-- pv_equiv track=rewrite | github.com/PennLINC/grmpy_opendata | phenotype/03_separate_self_reports.py | is_item_column
-- ===== SOURCE A (Python) =====
-- from typing import Dict, Iterable, List, Mapping, Tuple
--
-- PARTICIPANT_ID_COL = "participant_id"
--
-- def split_tokens(name: str) -> List[str]:
--     return [t for t in name.split("_") if t != ""]
--
-- def is_item_column(column: str) -> bool:
--     """Heuristic: a column is an item column if it has any token after the
--     instrument prefix that starts with a digit. This captures patterns like:
--     - aces_1
--     - hcl16_3_1
--     - eswan_dmdd_01a
--     - grit_15___2
--     """
--     tokens = split_tokens(column.lower())
--     # Skip leading participant_id and clearly non-instrument roots
--     if not tokens or tokens[0] == PARTICIPANT_ID_COL:
--         return False
--     # Find first token starting with a digit
--     for token in tokens:
--         if token and token[0].isdigit():
--             return True
--     return False
-- ===== SOURCE B (Python) =====
-- def is_item_column(column: str) -> bool:
--     """Single pass over the characters: a digit found at a token boundary
--     (string start or right after an underscore) means an item column."""
--     boundary = True
--     for ch in column:
--         if boundary and ch.isdigit():
--             return True
--         boundary = ch == "_"
--     return False
-- ===== Notes on version B (the rewrite author's own statement) =====
-- stated objective: simpler
-- what changed: Replaced lowercasing + split-on-underscore + token filtering + a loop over the token list with a single character scan keeping an at-token-boundary flag; no token list is materialized and the dead participant_id check disappears.
import Mathlib
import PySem

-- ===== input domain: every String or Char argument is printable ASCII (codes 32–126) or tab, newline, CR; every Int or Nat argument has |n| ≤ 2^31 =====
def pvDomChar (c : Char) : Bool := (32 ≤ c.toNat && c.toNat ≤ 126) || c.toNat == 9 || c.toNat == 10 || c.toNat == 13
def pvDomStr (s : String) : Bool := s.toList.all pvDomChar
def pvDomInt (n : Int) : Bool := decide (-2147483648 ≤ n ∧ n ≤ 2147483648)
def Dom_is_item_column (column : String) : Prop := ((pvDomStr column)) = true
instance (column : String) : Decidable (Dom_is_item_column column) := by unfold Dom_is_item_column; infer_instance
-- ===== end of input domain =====

-- B replaces lowercase + split-into-tokens + token loop by a single character scan with a boundary flag (objective: simpler).

-- ===== PORT A =====
def split_tokens (name : String) : List String :=
  ((PySem.Str.split? name "_").getD []).filter (fun t => !(t == ""))

-- the `for token in tokens: if token and token[0].isdigit(): return True` loop
def findDigitTok : List String → Bool
  | [] => false
  | t :: rest =>
    if (!(t == "")) && ((PySem.Str.pyGet? t 0).elim false PySem.Chars.isdigit) then true
    else findDigitTok rest

def is_item_column (column : String) : Bool :=
  let tokens := split_tokens (PySem.Str.lower column)
  if tokens.isEmpty || tokens.head? == some "participant_id" then false
  else findDigitTok tokens

-- ===== PORT B =====
def scanDigit : List Char → Bool → Bool
  | [], _ => false
  | c :: rest, boundary =>
    if boundary && PySem.Chars.isdigit c then true
    else scanDigit rest (c == '_')

def is_item_column_alt (column : String) : Bool := scanDigit column.toList true

-- ===== PRECONDITION & SPEC =====
def Spec_is_item_column (column : String) (out : Bool) : Prop := out = is_item_column_alt column
instance (column : String) (out : Bool) : Decidable (Spec_is_item_column column out) := by unfold Spec_is_item_column; infer_instance

-- ===== CLAIM (what is proved, stated in full; the proofs are below) =====
def Claim_equal_is_item_column : Prop := ∀ (column : String), Dom_is_item_column column → Spec_is_item_column column (is_item_column column)

-- ===== LEMMAS AND PROOFS =====

-- structural version of splitting on a single underscore (proof-side only)
def splitU : List Char → List Char → List (List Char)
  | [], cur => [cur.reverse]
  | c :: rest, cur => if c = '_' then cur.reverse :: splitU rest [] else splitU rest (c :: cur)

-- head-of-token digit test
def headDigit : List Char → Bool
  | [] => false
  | c :: _ => PySem.Chars.isdigit c

lemma splitOn_go_eq_splitU (fuel : Nat) (l cur : List Char) (acc : List (List Char))
    (h : l.length < fuel) :
    PySem.Chars.splitOn.go ['_'] fuel l cur acc = acc.reverse ++ splitU l cur := by
  induction fuel generalizing l cur acc with
  | zero => omega
  | succ n ih =>
    cases l with
    | nil => simp [PySem.Chars.splitOn.go, splitU]
    | cons c rest =>
      rw [PySem.Chars.splitOn.go]
      by_cases hc : c = '_'
      · subst hc
        rw [if_pos (by simp [List.isPrefixOf])]
        rw [ih _ _ _ (by simpa using Nat.lt_of_succ_lt_succ h)]
        simp [splitU]
      · rw [if_neg (by simp; exact fun hh => hc hh.symm)]
        rw [ih _ _ _ (by simpa using Nat.lt_of_succ_lt_succ h)]
        simp [splitU, hc]

lemma splitOn_underscore (l : List Char) :
    PySem.Chars.splitOn l ['_'] = splitU l [] := by
  unfold PySem.Chars.splitOn
  rw [splitOn_go_eq_splitU _ _ _ _ (by omega)]
  simp

lemma no_underscore_splitU (l cur : List Char) (hc : '_' ∉ cur) :
    ∀ t ∈ splitU l cur, '_' ∉ t := by
  induction l generalizing cur with
  | nil =>
    intro t ht
    simp only [splitU, List.mem_singleton] at ht
    subst ht
    simpa using hc
  | cons c rest ih =>
    intro t ht
    by_cases h : c = '_'
    · subst h
      rw [show splitU ('_' :: rest) cur = cur.reverse :: splitU rest [] from by simp [splitU]] at ht
      rcases List.mem_cons.mp ht with rfl | ht'
      · simpa using hc
      · exact ih [] (by simp) t ht'
    · simp only [splitU, if_neg h] at ht
      exact ih (c :: cur) (by simp [hc]; exact fun hh => h hh.symm) t ht

lemma scan_main (l cur : List Char) :
    ((splitU l cur).filter (fun t => !(t == []))).any headDigit
      = (headDigit cur.reverse || scanDigit l cur.isEmpty) := by
  induction l generalizing cur with
  | nil =>
    cases cur with
    | nil => simp [splitU, scanDigit, headDigit]
    | cons a as => simp [splitU, scanDigit, headDigit]
  | cons c rest ih =>
    by_cases hc : c = '_'
    · subst hc
      have e : splitU ('_' :: rest) cur = cur.reverse :: splitU rest [] := by
        simp [splitU]
      have hscan : scanDigit ('_' :: rest) cur.isEmpty = scanDigit rest true := by
        cases cur <;> simp [scanDigit, PySem.Chars.isdigit]
      rw [e, List.filter_cons, hscan]
      by_cases hcur : cur = []
      · subst hcur
        simpa using (ih [])
      · have h1 : (!(cur.reverse == ([] : List Char))) = true := by simp [hcur]
        rw [if_pos h1, List.any_cons]
        have hh := ih []
        simp only [List.reverse_nil, List.isEmpty_nil] at hh
        rw [hh]
        simp [headDigit]
    · have e : splitU (c :: rest) cur = splitU rest (c :: cur) := by
        simp [splitU, hc]
      rw [e, ih]
      have hcu : ((c == '_') = false) := by simpa using hc
      cases cur with
      | nil =>
        simp only [List.reverse_cons, List.reverse_nil, List.nil_append, List.isEmpty_cons,
          List.isEmpty_nil, scanDigit, hcu, Bool.true_and]
        cases hd : PySem.Chars.isdigit c <;> simp [headDigit, hd]
      | cons a as =>
        have hhead : ∀ (xs : List Char) (d : Char), xs ≠ [] → headDigit (xs ++ [d]) = headDigit xs := by
          intro xs d hxs
          cases xs with
          | nil => exact absurd rfl hxs
          | cons x xt => simp [headDigit]
        simp only [List.reverse_cons, List.isEmpty_cons, scanDigit, hcu]
        rw [hhead (as.reverse ++ [a]) c (by simp)]
        simp

lemma toNat_ofNat_valid (n : Nat) (h : n < 55296) : (Char.ofNat n).toNat = n := by
  have hv : Nat.isValidChar n := Or.inl h
  simp [Char.ofNat, hv]

lemma upper_bounds {c : Char} (hu : PySem.Chars.isupper c = true) :
    65 ≤ c.toNat ∧ c.toNat ≤ 90 := by
  unfold PySem.Chars.isupper at hu
  simp only [Bool.and_eq_true, decide_eq_true_eq] at hu
  exact ⟨hu.1, hu.2⟩

lemma isdigit_lowerChar (c : Char) :
    PySem.Chars.isdigit (PySem.Chars.lowerChar c) = PySem.Chars.isdigit c := by
  unfold PySem.Chars.lowerChar
  by_cases hu : PySem.Chars.isupper c = true
  · obtain ⟨h0, h1⟩ := upper_bounds hu
    have ht : (Char.ofNat (c.toNat + 32)).toNat = c.toNat + 32 :=
      toNat_ofNat_valid _ (by omega)
    have hl : ¬ ((Char.ofNat (c.toNat + 32)) ≤ '9') := by
      intro h
      have h' : (Char.ofNat (c.toNat + 32)).toNat ≤ 57 := h
      omega
    have hr : ¬ (c ≤ '9') := by
      intro h
      have h' : c.toNat ≤ 57 := h
      omega
    rw [if_pos hu]
    unfold PySem.Chars.isdigit
    simp [hl, hr]
  · rw [if_neg hu]

lemma lowerChar_underscore (c : Char) :
    (PySem.Chars.lowerChar c == '_') = (c == '_') := by
  unfold PySem.Chars.lowerChar
  by_cases hu : PySem.Chars.isupper c = true
  · obtain ⟨h0, h1⟩ := upper_bounds hu
    have ht : (Char.ofNat (c.toNat + 32)).toNat = c.toNat + 32 :=
      toNat_ofNat_valid _ (by omega)
    have h1' : Char.ofNat (c.toNat + 32) ≠ '_' := by
      intro he
      have hta := congrArg Char.toNat he
      rw [ht] at hta
      simp only [show ('_' : Char).toNat = 95 from rfl] at hta
      omega
    have h2 : c ≠ '_' := by
      intro he
      subst he
      have : ('_' : Char).toNat = 95 := rfl
      omega
    rw [if_pos hu]
    simp [h1', h2]
  · rw [if_neg hu]

lemma scanDigit_lower (l : List Char) (b : Bool) :
    scanDigit (PySem.Chars.lower l) b = scanDigit l b := by
  induction l generalizing b with
  | nil => rfl
  | cons c rest ih =>
    simp only [PySem.Chars.lower, List.map_cons, scanDigit, isdigit_lowerChar,
      lowerChar_underscore]
    have : PySem.Chars.lower rest = rest.map PySem.Chars.lowerChar := rfl
    rw [← this, ih]

lemma ofList_eq_empty_iff (l : List Char) : (String.ofList l == "") = (l == []) := by
  cases h : (l == []) with
  | true => simp_all
  | false =>
    simp only [beq_eq_false_iff_ne, ne_eq] at h
    simp only [beq_eq_false_iff_ne, ne_eq]
    intro he
    apply h
    have := congrArg String.toList he
    simpa using this

lemma findDigitTok_map (ts : List (List Char)) :
    findDigitTok (ts.map String.ofList) = ts.any headDigit := by
  induction ts with
  | nil => rfl
  | cons t rest ih =>
    simp only [List.map_cons, findDigitTok, List.any_cons, ofList_eq_empty_iff]
    cases t with
    | nil => simpa [headDigit] using ih
    | cons c tt =>
      have hg : PySem.Str.pyGet? (String.ofList (c :: tt)) 0 = some c := by
        simp [PySem.Str.pyGet?, PySem.Chars.pyGet?_eq_listPyGet?]
      rw [hg]
      cases hd : PySem.Chars.isdigit c <;> simp [headDigit, hd, ih]

-- the token list A builds, at the char-list level
lemma tokens_eq (column : String) :
    split_tokens (PySem.Str.lower column)
      = ((splitU (PySem.Chars.lower column.toList) []).filter (fun t => !(t == []))).map String.ofList := by
  unfold split_tokens
  have h1 : PySem.Str.split? (PySem.Str.lower column) "_"
      = some (((PySem.Chars.splitOn (PySem.Chars.lower column.toList) ['_'])).map String.ofList) := by
    unfold PySem.Str.split?
    have : (PySem.Str.lower column).toList = PySem.Chars.lower column.toList := by simp
    rw [this]
    have hsep : ("_" : String).toList = ['_'] := rfl
    rw [hsep]
    unfold PySem.Chars.split?
    simp
  rw [h1, Option.getD_some, splitOn_underscore]
  rw [List.filter_map]
  congr 1
  apply List.filter_congr
  intro t _
  simp [Function.comp, ofList_eq_empty_iff]

-- ===== VERDICT (by name: the statement is the Claim_ definition above) =====
theorem is_item_column_spec : Claim_equal_is_item_column := by
  intro column _
  unfold Spec_is_item_column is_item_column is_item_column_alt
  rw [tokens_eq]
  set lcs := PySem.Chars.lower column.toList with hlcs
  set fts := (splitU lcs []).filter (fun t => !(t == [])) with hfts
  have key : fts.any headDigit = scanDigit column.toList true := by
    rw [hfts, scan_main]
    simp only [List.reverse_nil, List.isEmpty_nil]
    rw [show headDigit [] = false from rfl, Bool.false_or, hlcs, scanDigit_lower]
  have hnp : ((fts.map String.ofList).head? == some "participant_id") = false := by
    cases h : fts.head? with
    | none => simp [List.head?_map, h]
    | some t =>
      have hmem : t ∈ fts := List.mem_of_mem_head? h
      have hmem' : t ∈ splitU lcs [] := List.mem_of_mem_filter hmem
      have hnu : '_' ∉ t := no_underscore_splitU lcs [] (by simp) t hmem'
      simp only [List.head?_map, h, Option.map_some]
      simp only [beq_eq_false_iff_ne, ne_eq, Option.some.injEq]
      intro he
      apply hnu
      have := congrArg String.toList he
      simp only [String.toList_ofList] at this
      rw [this]
      decide
  by_cases hemp : (fts.map String.ofList).isEmpty = true
  · rw [if_pos (by simp [hemp])]
    have : fts = [] := by simpa using hemp
    rw [← key, this]
    rfl
  · rw [Bool.not_eq_true] at hemp
    rw [if_neg (by rw [hemp, hnp]; simp)]
    rw [findDigitTok_map, key]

• [Task directions] Show every line in the records above that contains the word "apply".

• [Finished exercise]
    apply h
  apply List.filter_congr
      apply hnu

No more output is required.